# Book raffle, in search of Robert Millar



## roadrash (17 Oct 2015)

Its that time again,, In search of Robert Millar, a highly recommended read, if you want it list your names below , to be drawn out on friday evening,
once again the only stipulation is that you re-offer it again on here once read, ( although it doesnt seem to happen) but there you go, 
so come on put your names below .


----------



## ACS (17 Oct 2015)

I would be obliged if you could add my name


----------



## DooDah (17 Oct 2015)

roadrash said:


> Its that time again,, In search of Robert Millar, a highly recommended read, if you want it list your names below , to be drawn out on friday evening,
> once again the only stipulation is that you re-offer it again on here once read, ( although it doesnt seem to happen) but there you go,
> so come on put your names below .


It does happen sometimes, although the person I passed your book onto has not passed it on. Your latest book for raffle is a great read and I can thoroughly recommend.
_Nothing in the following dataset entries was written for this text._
-- pv_equiv track=rewrite | github.com/Ashwin1234/Ashwin1234-Leetcode-Premium-Solutions | 1332-remove-palindromic-subsequences/1332-remove-palindromic-subsequences.py | removePalindromeSub
-- ===== SOURCE A (Python) =====
-- def removePalindromeSub(s: str) -> int:
--     left = 0
--     right = len(s) - 1
--     isPal = 1
--     while(left <= right):
--         if s[left] != s[right]:
--             isPal = 0
--             break
--         left = left + 1
--         right = right - 1
--     if isPal == 1:
--         return 1
--     else:
--         return 2
-- ===== SOURCE B (Python) =====
-- def removePalindromeSub(s: str) -> int:
--     return 1 if s == s[::-1] else 2
-- ===== Notes on version B (the rewrite author's own statement) =====
-- stated objective: idiomatic
-- what changed: Replaces the manual two-pointer inward walk with early break by materializing the full reversed string via slicing and one whole-string equality test.
import Mathlib
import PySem

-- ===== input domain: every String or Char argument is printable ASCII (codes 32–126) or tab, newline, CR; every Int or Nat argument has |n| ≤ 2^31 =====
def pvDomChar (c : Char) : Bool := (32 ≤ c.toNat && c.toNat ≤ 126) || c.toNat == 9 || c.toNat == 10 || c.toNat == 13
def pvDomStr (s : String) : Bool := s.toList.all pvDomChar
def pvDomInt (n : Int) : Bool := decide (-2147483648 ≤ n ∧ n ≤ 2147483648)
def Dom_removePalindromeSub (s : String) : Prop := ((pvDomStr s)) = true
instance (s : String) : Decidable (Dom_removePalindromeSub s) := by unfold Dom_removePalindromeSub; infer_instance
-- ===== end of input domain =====

-- B replaces A's two-pointer inward walk by the idiomatic reversed-slice comparison (same cost; clearer).

-- ===== PORT A =====
-- the while-loop of A: left/right pointers walking inward; 0 on mismatch (break with isPal = 0), 1 when they cross
def pvLoopA (cs : List Char) (l r : Int) : Int :=
  if _h : l ≤ r then
    if PySem.List.pyGet? cs l ≠ PySem.List.pyGet? cs r then 0
    else pvLoopA cs (l + 1) (r - 1)
  else 1
termination_by (r + 1 - l).toNat
decreasing_by omega

def removePalindromeSub (s : String) : Int :=
  let isPal := pvLoopA s.toList 0 (PySem.Str.len s - 1)
  if isPal = 1 then 1 else 2

-- ===== PORT B =====
def removePalindromeSub_alt (s : String) : Int :=
  if PySem.Str.slice? s none none (-1) = some s then 1 else 2

-- ===== PRECONDITION & SPEC =====
def Spec_removePalindromeSub (s : String) (out : Int) : Prop := out = removePalindromeSub_alt s
instance (s : String) (out : Int) : Decidable (Spec_removePalindromeSub s out) := by unfold Spec_removePalindromeSub; infer_instance

-- ===== CLAIM (what is proved, stated in full; the proofs are below) =====
def Claim_equal_removePalindromeSub : Prop := ∀ (s : String), Dom_removePalindromeSub s → Spec_removePalindromeSub s (removePalindromeSub s)

-- ===== LEMMAS AND PROOFS =====

theorem pvLoopA_eq_one_iff (cs : List Char) (l r : Int) :
    pvLoopA cs l r = 1 ↔
      ∀ i : Int, l ≤ i → i ≤ r → PySem.List.pyGet? cs i = PySem.List.pyGet? cs (l + r - i) := by
  induction l, r using pvLoopA.induct cs with
  | case1 l r h hne =>
    rw [pvLoopA]
    simp only [dif_pos h, if_pos hne]
    constructor
    · intro h10; exact absurd h10 (by decide)
    · intro hall
      exact absurd (by have := hall l le_rfl h; simpa using this) hne
  | case2 l r h heq ih =>
    rw [pvLoopA]
    simp only [dif_pos h, if_neg heq]
    rw [ih]
    rw [not_not] at heq
    constructor
    · intro hall i hl hr
      rcases eq_or_lt_of_le hl with rfl | hl'
      · simpa using heq
      rcases eq_or_lt_of_le hr with rfl | hr'
      · have : l + i - i = l := by omega
        rw [this]; exact heq.symm
      · have := hall i (by omega) (by omega)
        have e : l + 1 + (r - 1) - i = l + r - i := by omega
        rwa [e] at this
    · intro hall i hl hr
      have := hall i (by omega) (by omega)
      have e : l + 1 + (r - 1) - i = l + r - i := by omega
      rwa [e]
  | case3 l r h =>
    rw [pvLoopA]
    simp only [dif_neg h]
    constructor
    · intro _ i hl hr; omega
    · intro _; trivial

theorem pal_iff_reverse (cs : List Char) :
    (∀ i : Int, 0 ≤ i → i ≤ (cs.length : Int) - 1 →
        PySem.List.pyGet? cs i = PySem.List.pyGet? cs (0 + ((cs.length : Int) - 1) - i)) ↔
      cs.reverse = cs := by
  constructor
  · intro hall
    apply List.ext_getElem (by simp)
    intro k h1 h2
    rw [List.getElem_reverse]
    have hk : k < cs.length := h2
    have := hall (k : Int) (by positivity) (by omega)
    have e : 0 + ((cs.length : Int) - 1) - (k : Int) = ((cs.length - 1 - k : Nat) : Int) := by
      omega
    rw [e, PySem.List.pyGet?_natCast, PySem.List.pyGet?_natCast] at this
    rw [List.getElem?_eq_getElem hk, List.getElem?_eq_getElem (by omega)] at this
    exact (Option.some.inj this).symm
  · intro hrev i h0 hi
    have hk : i.toNat < cs.length := by omega
    have e1 : i = ((i.toNat : Nat) : Int) := by omega
    have e2 : 0 + ((cs.length : Int) - 1) - i = ((cs.length - 1 - i.toNat : Nat) : Int) := by
      omega
    rw [PySem.List.pyGet?_of_nonneg cs h0, PySem.List.pyGet?_of_nonneg cs (by omega : (0:Int) ≤ 0 + ((cs.length : Int) - 1) - i)]
    have e3 : (0 + ((cs.length : Int) - 1) - i).toNat = cs.length - 1 - i.toNat := by omega
    rw [e3, List.getElem?_eq_getElem hk, List.getElem?_eq_getElem (by omega)]
    have h4 := List.getElem?_reverse (l := cs) (i := i.toNat) hk
    rw [hrev] at h4
    rw [List.getElem?_eq_getElem (by simpa using hk), List.getElem?_eq_getElem (by omega)] at h4
    exact h4

-- ===== VERDICT (by name: the statement is the Claim_ definition above) =====
theorem removePalindromeSub_spec : Claim_equal_removePalindromeSub := by
  intro s _
  unfold Spec_removePalindromeSub removePalindromeSub removePalindromeSub_alt
  rw [PySem.Str.slice?_none_none_neg_one]
  have ha : pvLoopA s.toList 0 ((s.toList.length : Int) - 1) = 1 ↔
      s.toList.reverse = s.toList := by
    rw [pvLoopA_eq_one_iff]
    exact pal_iff_reverse s.toList
  have hb : (some (String.ofList s.toList.reverse) = some s) ↔ s.toList.reverse = s.toList := by
    constructor
    · intro h
      simpa using congrArg String.toList (Option.some.inj h)
    · intro h
      rw [h]
      simp [String.ofList]
  have hlen : PySem.Str.len s - 1 = (s.toList.length : Int) - 1 := by
    simp
  by_cases hc : s.toList.reverse = s.toList
  · rw [if_pos (hb.mpr hc)]
    simp only [hlen]
    rw [if_pos (ha.mpr hc)]
  · rw [if_neg (fun h => hc (hb.mp h))]
    simp only [hlen]
    rw [if_neg (fun h => hc (ha.mp h))]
Well done for keeping up the raffles.


----------



## shouldbeinbed (17 Oct 2015)

I've read it thank you so please don't include me, but to echo DooDah, it is an absorbing read and insight into a very single minded guy. A very good book.


----------



## TissoT (18 Oct 2015)

Please could you add me to the list Mr Roadrash ...


----------



## Jacqueslemac (18 Oct 2015)

Me too, please.


----------



## StuAff (18 Oct 2015)

Yes please!


----------



## Norry1 (18 Oct 2015)

yes please


----------



## Milkfloat (18 Oct 2015)

And another one to add please.


----------



## MartinQ (18 Oct 2015)

Can you put me in the hat


----------



## GlasgowGaryH (18 Oct 2015)

Me too, cheers


----------



## stephec (20 Oct 2015)

Yes please RR.


----------



## HertzvanRental (20 Oct 2015)

Me, too !! Merci.


----------



## roadrash (23 Oct 2015)

last call for anyone else.... drawn later today


----------



## roadrash (23 Oct 2015)

And the winner , as picked out by my grandaughter is...........( drum roll please).......... @TissoT
pm me with your address please and it will be posted tomorrow, please re~offer once read.




There are two more books to be raffled once ive read them ... see here
https://www.cyclechat.net/threads/charity-shop-bargains.189841/


----------



## TissoT (23 Oct 2015)

Bloody Hell... "I don't believe it" 
I may try a Lottery ticket tomorrow


----------



## roadrash (24 Oct 2015)

posted at 10 am ,.... dont forget me if that lottery ticket comes good


----------



## roadrash (28 Oct 2015)

@TissoT , has the book arrived yet.


----------



## TissoT (28 Oct 2015)

roadrash said:


> @TissoT , has the book arrived yet.


Sorry Yes its has and thanks... I was busy counting my lottery winnings ....


----------



## roadrash (28 Oct 2015)

i will pm my bank details for my share


----------